Кассар довольно рассмеялся и победно взмахнул над головой окровавленным копьем. Я поймал себя на мысли, что, будучи готовым в случае необходимости без колебаний убить человека, я не решался первым поднять руку на дикое животное. Впрочем, последнее время мне в голову то и дело приходили парадоксальные мысли.

В середине того же дня я оказался наедине с Угэдэем. Его племянник отстал, чтобы перекусить, поев вяленого мяса, и сменить усталую лошадь. Полуденное солнце приятно согревало мое тело, несмотря на частые порывы холодного северного ветра.

– Тебе нравится охота, человек с запада? – поинтересовался Великий хан.

– Признаюсь, до сего времени мне не приходилось видеть ничего подобного. Это напоминает мне военный поход.

– Верно. – Он слегка кивнул головой. – Хорошая возможность для молодых людей показать свои способности и умение прислушиваться к приказаниям старших. Многие из моих полководцев начинали загонщиками во время осенней охоты.

Я невольно улыбнулся, услышав о монгольском варианте воспитания будущих военачальников. Рядом с нами скакал слуга Угэдэя, к седлу которого была приторочена сума с вяленым мясом, фруктами и флягами с вином. Мы позавтракали, не слезая с коней. Угэдэй как раз допивал последние капли вина из серебряной фляжки, когда огромный кабан выскочил из кустарника в нескольких десятках шагов от нас и ринулся в нашу сторону. Занятый фляжкой Угэдэй не мог видеть приближавшегося вепря, но его лошадь сразу почуяла зверя.

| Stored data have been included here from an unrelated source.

theorem score_eq (Q : List (List Int × Int)) (k : Nat)
    (hnd : (Q.map Prod.fst).Nodup) (m : Nat) :
    evaluate_qubo Q (pvVecOf k m) = pvScore (pvTerms Q (k : Int)) m := by
  have listFin : ∀ (K : Nat) (f : Nat → Int), ((List.range K).map f).sum = ∑ i ∈ Finset.range K, f i :=
    fun K f => rfl
  have hx : ∀ i : Nat, i < k →
      PySem.List.pyGetD (pvVecOf k m) (i : Int) 0 = (if m.testBit (k - 1 - i) then (1 : Int) else 0) := by
    intro i hi
    rw [PySem.List.pyGetD_natCast, pvVecOf, PySem.List.getD_map_range _ _ _ _ hi]
  have inner_eq : ∀ (s : Int) (i : Int),
      (PySem.List.pyRange 0 (k : Int) 1).foldl (fun score j =>
        match (PySem.Dict.mk Q).get? [i, j] with
        | some v => score + v * PySem.List.pyGetD (pvVecOf k m) i 0 * PySem.List.pyGetD (pvVecOf k m) j 0
        | none => score) s
      = s + ((List.range k).map (fun j : Nat =>
          match (PySem.Dict.mk Q).get? [i, (j : Int)] with
          | some v => v * PySem.List.pyGetD (pvVecOf k m) i 0 * PySem.List.pyGetD (pvVecOf k m) (j : Int) 0
          | none => 0)).sum := by
    intro s i
    rw [PySem.List.pyRange_zero_natCast, List.foldl_map]
    have hb : (fun (score : Int) (j : Nat) =>
        match (PySem.Dict.mk Q).get? [i, (j : Int)] with
        | some v => score + v * PySem.List.pyGetD (pvVecOf k m) i 0 * PySem.List.pyGetD (pvVecOf k m) (j : Int) 0
        | none => score)
        = fun (score : Int) (j : Nat) => score + (match (PySem.Dict.mk Q).get? [i, (j : Int)] with
          | some v => v * PySem.List.pyGetD (pvVecOf k m) i 0 * PySem.List.pyGetD (pvVecOf k m) (j : Int) 0
          | none => 0) := by
      funext score j
      cases (PySem.Dict.mk Q).get? [i, (j : Int)] <;> simp
    rw [hb, PySem.List.foldl_add]
  have outer_eq : evaluate_qubo Q (pvVecOf k m)
      = ((List.range k).map (fun i : Nat =>
          ((List.range k).map (fun j : Nat =>
            match (PySem.Dict.mk Q).get? [(i : Int), (j : Int)] with
            | some v => v * PySem.List.pyGetD (pvVecOf k m) (i : Int) 0 * PySem.List.pyGetD (pvVecOf k m) (j : Int) 0
            | none => 0)).sum)).sum := by
    simp only [evaluate_qubo, pvVecOf_length]
    rw [PySem.List.pyRange_zero_natCast, List.foldl_map]
    have hb : (fun (score : Int) (i : Nat) =>
        List.foldl (fun score j =>
          match (PySem.Dict.mk Q).get? [(i : Int), j] with
          | some v => score + v * PySem.List.pyGetD (pvVecOf k m) (i : Int) 0 * PySem.List.pyGetD (pvVecOf k m) j 0
          | none => score) score (List.map (fun x : Nat => (x : Int)) (List.range k)))
        = fun (score : Int) (i : Nat) => score + ((List.range k).map (fun j : Nat =>
            match (PySem.Dict.mk Q).get? [(i : Int), (j : Int)] with
            | some v => v * PySem.List.pyGetD (pvVecOf k m) (i : Int) 0 * PySem.List.pyGetD (pvVecOf k m) (j : Int) 0
            | none => 0)).sum := by
      funext score i
      rw [← PySem.List.pyRange_zero_natCast]
      exact inner_eq score (i : Int)
    rw [hb, PySem.List.foldl_add]
    simp
  rw [outer_eq, listFin]
  have hsum : (∑ i ∈ Finset.range k,
      ((List.range k).map (fun j : Nat =>
        match (PySem.Dict.mk Q).get? [(i : Int), (j : Int)] with
        | some v => v * PySem.List.pyGetD (pvVecOf k m) (i : Int) 0 * PySem.List.pyGetD (pvVecOf k m) (j : Int) 0
        | none => 0)).sum)
      = ∑ i ∈ Finset.range k, ∑ j ∈ Finset.range k,
        (match (PySem.Dict.mk Q).get? [(i : Int), (j : Int)] with
         | some v => v * ((if m.testBit (k - 1 - i) then (1 : Int) else 0) * (if m.testBit (k - 1 - j) then (1 : Int) else 0))
         | none => 0) := by
    refine Finset.sum_congr rfl (fun i hi => ?_)
    rw [listFin]
    refine Finset.sum_congr rfl (fun j hj => ?_)
    rw [hx i (Finset.mem_range.mp hi), hx j (Finset.mem_range.mp hj)]
    cases (PySem.Dict.mk Q).get? [(i : Int), (j : Int)] <;> simp
  rw [hsum, dict_double_sum k _ Q hnd]
  rw [pvScore_eq_sum, pvTerms_eq, List.map_filterMap, sum_filterMap_getD]
  refine congrArg _ ?_
  refine List.map_congr_left (fun kv _ => ?_)
  obtain ⟨key, v⟩ := kv
  rcases key with _ | ⟨a, key⟩
  · rfl
  rcases key with _ | ⟨b, key⟩
  · rfl
  rcases key with _ | ⟨c, key⟩
  · show (if 0 ≤ a ∧ a < (k : Int) ∧ 0 ≤ b ∧ b < (k : Int)
        then v * ((if m.testBit (k - 1 - a.toNat) then (1 : Int) else 0) * (if m.testBit (k - 1 - b.toNat) then (1 : Int) else 0))
        else 0)
      = ((pvF (k : Int) ([a, b], v)).map (fun t => if m.testBit t.1 && m.testBit t.2.1 then t.2.2 else 0)).getD 0
    rw [pvF]
    by_cases h : 0 ≤ a ∧ a < (k : Int) ∧ 0 ≤ b ∧ b < (k : Int)
    · rw [if_pos h, if_pos h]
      have h1 : ((k : Int) - 1 - a).toNat = k - 1 - a.toNat := by omega
      have h2 : ((k : Int) - 1 - b).toNat = k - 1 - b.toNat := by omega
      simp only [Option.map_some, Option.getD_some, h1, h2]
      by_cases t1 : m.testBit (k - 1 - a.toNat) <;> by_cases t2 : m.testBit (k - 1 - b.toNat) <;>
        simp [t1, t2]
    · rw [if_neg h, if_neg h]
      rfl
  · rfl

theorem fold_rel (k : Nat) (g : Nat → Int) (l : List Nat) :
    ∀ (bA : Option (List Int × Int)) (bB : Nat × Option Int),
    bA = bB.2.map (fun s => (pvVecOf k bB.1, s)) →
    (l.foldl (fun best m =>
        match best with
        | none => some (pvVecOf k m, g m)
        | some (_, bs) => if g m < bs then some (pvVecOf k m, g m) else best)
      bA)
    = ((l.foldl (fun (best : Nat × Option Int) m =>
        match best.2 with
        | none => (m, some (g m))
        | some bs => if g m < bs then (m, some (g m)) else best) bB).2.map
        (fun s => (pvVecOf k (l.foldl (fun (best : Nat × Option Int) m =>
          match best.2 with
          | none => (m, some (g m))
          | some bs => if g m < bs then (m, some (g m)) else best) bB).1, s))) := by
  induction l with
  | nil => intro bA bB h; subst h; rfl
  | cons m l ih =>
    intro bA bB h
    subst h
    obtain ⟨bm, bs⟩ := bB
    cases bs with
    | none =>
      simpa using ih _ (m, some (g m)) rfl
    | some s =>
      by_cases h : g m < s
      · simpa [h] using ih _ (m, some (g m)) rfl
      · simpa [h] using ih _ (bm, some s) rfl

Дико заржав, она взвилась на дыбы. Всякий, кроме разве что монгола, тут же оказался бы на земле. Угэдэй выронил поводья, которые он беспечно держал в левой руке. Фляжка, описав в воздухе широкую дугу, упала на землю. Но сам хан, ухватив лошадь за гриву, сумел удержаться в седле.

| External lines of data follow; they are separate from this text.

-- pv_equiv track=rewrite | github.com/achmegantara/Basic-Python-Programming | barisan-bertopi.py | barisanBertopi
-- ===== SOURCE A (Python) =====
-- def barisanBertopi(n, tinggi, nilai):
--     count = []
--     for i in range(n):
--         if i == 0:
--             count.append(0)
--         elif i >= 1:
--             if tinggi[i] > tinggi[i-1] or tinggi[i] == tinggi[i-1]:
--                 for x in range(i):
--                     count.append(nilai[x])
--     return sum(count)
-- ===== SOURCE B (Python) =====
-- def barisanBertopi(n, tinggi, nilai):
--     # One pass: maintain the running prefix sum of nilai and add it once
--     # per index whose height does not decrease.
--     total = 0
--     prefix = 0
--     for i in range(1, n):
--         prefix += nilai[i - 1]
--         if tinggi[i - 1] <= tinggi[i]:
--             total += prefix
--     return total
-- ===== Notes on version B (the rewrite author's own statement) =====
-- stated objective: faster
-- what changed: Replaces the inner loop that re-appends nilai[0..i-1] into a list (then sums it) with a single pass keeping a running prefix sum that is added once per qualifying index.
-- outside the precondition, e.g. on barisanBertopi(3, [3, 2, 1], []): A returns 0, B raises IndexError
import Mathlib
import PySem

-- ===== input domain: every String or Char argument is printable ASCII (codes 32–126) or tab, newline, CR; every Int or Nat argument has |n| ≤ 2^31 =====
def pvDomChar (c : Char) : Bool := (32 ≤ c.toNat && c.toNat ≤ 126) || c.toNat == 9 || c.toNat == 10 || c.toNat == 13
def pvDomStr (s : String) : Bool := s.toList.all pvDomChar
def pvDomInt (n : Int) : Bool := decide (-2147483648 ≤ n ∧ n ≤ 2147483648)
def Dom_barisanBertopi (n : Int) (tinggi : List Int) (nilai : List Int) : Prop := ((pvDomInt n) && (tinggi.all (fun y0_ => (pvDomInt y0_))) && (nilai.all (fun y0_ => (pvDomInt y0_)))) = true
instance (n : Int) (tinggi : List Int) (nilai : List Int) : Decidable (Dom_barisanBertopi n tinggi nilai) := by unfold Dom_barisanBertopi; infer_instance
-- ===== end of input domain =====

-- B replaces A's O(n^2) re-append of nilai[0..i-1] per qualifying index with a
-- single O(n) pass maintaining a running prefix sum (objective: faster).


-- ===== PORT A =====
def barisanBertopi (n : Int) (tinggi : List Int) (nilai : List Int) : Int :=
  let count : List Int :=
    (PySem.List.pyRange 0 n 1).foldl (fun acc i =>
      if i = 0 then acc ++ [(0 : Int)]
      else if 1 ≤ i then
        if PySem.List.pyGetD tinggi i 0 > PySem.List.pyGetD tinggi (i-1) 0 ∨
           PySem.List.pyGetD tinggi i 0 = PySem.List.pyGetD tinggi (i-1) 0 then
          (PySem.List.pyRange 0 i 1).foldl
            (fun acc2 x => acc2 ++ [PySem.List.pyGetD nilai x 0]) acc
        else acc
      else acc) []
  count.sum

-- ===== PORT B =====
def barisanBertopi_alt (n : Int) (tinggi : List Int) (nilai : List Int) : Int :=
  let st : Int × Int :=
    (PySem.List.pyRange 1 n 1).foldl (fun (st : Int × Int) i =>
      let pre := st.2 + PySem.List.pyGetD nilai (i-1) 0
      if PySem.List.pyGetD tinggi (i-1) 0 ≤ PySem.List.pyGetD tinggi i 0 then
        (st.1 + pre, pre)
      else (st.1, pre)) ((0 : Int), (0 : Int))
  st.1

-- ===== PRECONDITION & SPEC =====
-- Pre_ excludes inputs where some tinggi[i]/nilai[x] access raises IndexError in A,
-- and (slightly narrower than A's exact domain, see the cite) inputs where nilai has
-- fewer than n-1 elements: A returns 0 there when no index qualifies without ever
-- reading nilai, but B's running prefix sum reads nilai[i-1] at every step and raises.
def Pre_barisanBertopi (n : Int) (tinggi : List Int) (nilai : List Int) : Prop :=
  2 ≤ n → (n ≤ (tinggi.length : Int) ∧ n - 1 ≤ (nilai.length : Int))
instance (n : Int) (tinggi : List Int) (nilai : List Int) : Decidable (Pre_barisanBertopi n tinggi nilai) := by unfold Pre_barisanBertopi; infer_instance

def pvWitness_barisanBertopi : Int × List Int × List Int := (4, [1, 2, 2, 1], [5, 3, 7, 2])

def Spec_barisanBertopi (n : Int) (tinggi : List Int) (nilai : List Int) (out : Int) : Prop := out = barisanBertopi_alt n tinggi nilai
instance (n : Int) (tinggi : List Int) (nilai : List Int) (out : Int) : Decidable (Spec_barisanBertopi n tinggi nilai out) := by unfold Spec_barisanBertopi; infer_instance

-- ===== CLAIM (what is proved, stated in full; the proofs are below) =====
def Claim_equal_barisanBertopi : Prop := ∀ (n : Int) (tinggi : List Int) (nilai : List Int), Dom_barisanBertopi n tinggi nilai → Pre_barisanBertopi n tinggi nilai → Spec_barisanBertopi n tinggi nilai (barisanBertopi n tinggi nilai)

-- ===== LEMMAS AND PROOFS =====

-- The two ports agree on ALL inputs (pyGetD defaults mean the ports are total);
-- the main invariant, by induction on the Nat length m of the range.
theorem bb_key (tinggi nilai : List Int) (m : Nat) :
    (((PySem.List.pyRange 0 (m : Int) 1).foldl (fun acc i =>
      if i = 0 then acc ++ [(0 : Int)]
      else if 1 ≤ i then
        if PySem.List.pyGetD tinggi i 0 > PySem.List.pyGetD tinggi (i-1) 0 ∨
           PySem.List.pyGetD tinggi i 0 = PySem.List.pyGetD tinggi (i-1) 0 then
          (PySem.List.pyRange 0 i 1).foldl
            (fun acc2 x => acc2 ++ [PySem.List.pyGetD nilai x 0]) acc
        else acc
      else acc) []).sum
      = ((PySem.List.pyRange 1 (m : Int) 1).foldl (fun (st : Int × Int) i =>
          let pre := st.2 + PySem.List.pyGetD nilai (i-1) 0
          if PySem.List.pyGetD tinggi (i-1) 0 ≤ PySem.List.pyGetD tinggi i 0 then
            (st.1 + pre, pre)
          else (st.1, pre)) ((0 : Int), (0 : Int))).1)
    ∧ ((PySem.List.pyRange 1 (m : Int) 1).foldl (fun (st : Int × Int) i =>
          let pre := st.2 + PySem.List.pyGetD nilai (i-1) 0
          if PySem.List.pyGetD tinggi (i-1) 0 ≤ PySem.List.pyGetD tinggi i 0 then
            (st.1 + pre, pre)
          else (st.1, pre)) ((0 : Int), (0 : Int))).2
      = ((PySem.List.pyRange 0 ((m : Int) - 1) 1).map
          (fun x => PySem.List.pyGetD nilai x 0)).sum := by
  induction m with
  | zero => simp [PySem.List.pyRange_one_eq_nil]
  | succ m ih =>
    rcases Nat.eq_zero_or_pos m with hm | hm
    · subst hm
      have h01 : PySem.List.pyRange (0:Int) 1 1 = [0] := PySem.List.pyRange_one_singleton 0
      have h11 : PySem.List.pyRange (1:Int) 1 1 = [] := PySem.List.pyRange_one_eq_nil le_rfl
      norm_num [h01, h11, PySem.List.pyRange_one_eq_nil]
    have h1 : (1 : Int) ≤ (m : Int) := by exact_mod_cast hm
    have hA : PySem.List.pyRange 0 ((m : Int) + 1) 1
        = PySem.List.pyRange 0 (m : Int) 1 ++ [(m : Int)] :=
      PySem.List.pyRange_one_succ_right (by omega)
    have hB : PySem.List.pyRange 1 ((m : Int) + 1) 1
        = PySem.List.pyRange 1 (m : Int) 1 ++ [(m : Int)] :=
      PySem.List.pyRange_one_succ_right h1
    have hP : PySem.List.pyRange 0 (m : Int) 1
        = PySem.List.pyRange 0 ((m : Int) - 1) 1 ++ [(m : Int) - 1] := by
      have := PySem.List.pyRange_one_succ_right (show (0:Int) ≤ (m:Int) - 1 by omega)
      simpa using this
    push_cast
    rw [hA, hB]
    rw [List.foldl_append, List.foldl_append]
    obtain ⟨ih1, ih2⟩ := ih
    have hm0 : ¬ ((m : Int) = 0) := by omega
    have hcond : (PySem.List.pyGetD tinggi (m : Int) 0 > PySem.List.pyGetD tinggi ((m : Int)-1) 0 ∨
        PySem.List.pyGetD tinggi (m : Int) 0 = PySem.List.pyGetD tinggi ((m : Int)-1) 0)
        ↔ (PySem.List.pyGetD tinggi ((m : Int)-1) 0 ≤ PySem.List.pyGetD tinggi (m : Int) 0) := by
      constructor
      · rintro (h | h) <;> omega
      · intro h
        rcases lt_or_eq_of_le h with h' | h'
        · exact Or.inl h'
        · exact Or.inr h'.symm
    simp only [List.foldl_cons, List.foldl_nil]
    rw [PySem.List.foldl_append_singleton_eq_map]
    simp only [if_neg hm0, if_pos h1]
    constructor
    · split_ifs with hc1 hc2 hc2
      · simp only [List.sum_append, ih1]
        rw [ih2]
        conv_lhs => rw [hP]
        simp [List.sum_append]
      · exact absurd (hcond.mp hc1) hc2
      · exact absurd (hcond.mpr hc2) hc1
      · exact ih1
    · have hpre : ((PySem.List.pyRange 1 (m : Int) 1).foldl (fun (st : Int × Int) i =>
          let pre := st.2 + PySem.List.pyGetD nilai (i-1) 0
          if PySem.List.pyGetD tinggi (i-1) 0 ≤ PySem.List.pyGetD tinggi i 0 then
            (st.1 + pre, pre)
          else (st.1, pre)) ((0 : Int), (0 : Int))).2 + PySem.List.pyGetD nilai ((m : Int)-1) 0
          = ((PySem.List.pyRange 0 (m : Int) 1).map (fun x => PySem.List.pyGetD nilai x 0)).sum := by
        rw [ih2]
        conv_rhs => rw [hP]
        simp [List.sum_append]
      have hsimp : ((m : Int) + 1 - 1) = (m : Int) := by ring
      rw [hsimp]
      split_ifs with hc
      · simpa using hpre
      · simpa using hpre

-- ===== VERDICT (by name: the statement is the Claim_ definition above) =====
theorem barisanBertopi_spec : Claim_equal_barisanBertopi := by
  intro n tinggi nilai _ _
  unfold Spec_barisanBertopi barisanBertopi barisanBertopi_alt
  by_cases hn : n ≤ 0

  · rw [PySem.List.pyRange_one_eq_nil hn, PySem.List.pyRange_one_eq_nil (by omega : n ≤ 1)]
    simp
  · have hn' : n = ((n.toNat : Int)) := by omega
    rw [hn']
    exact (bb_key tinggi nilai n.toNat).1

То, что произошло, я увидел краем глаза, хотя все мое внимание было сконцентрировано на вепре. Я видел его красные, налитые ненавистью глаза и даже клочья пены, падавшие с кинжалоподобных клыков. Бестия неслась прямо на Угэдэя, стремясь расправиться с ним в отместку за все пережитые страхи и унижение. Моя собственная лошадь, испуганная не меньше, чем конь хана, попыталась выбросить меня из седла, поэтому мне не удалось остановить кабана ударом копья.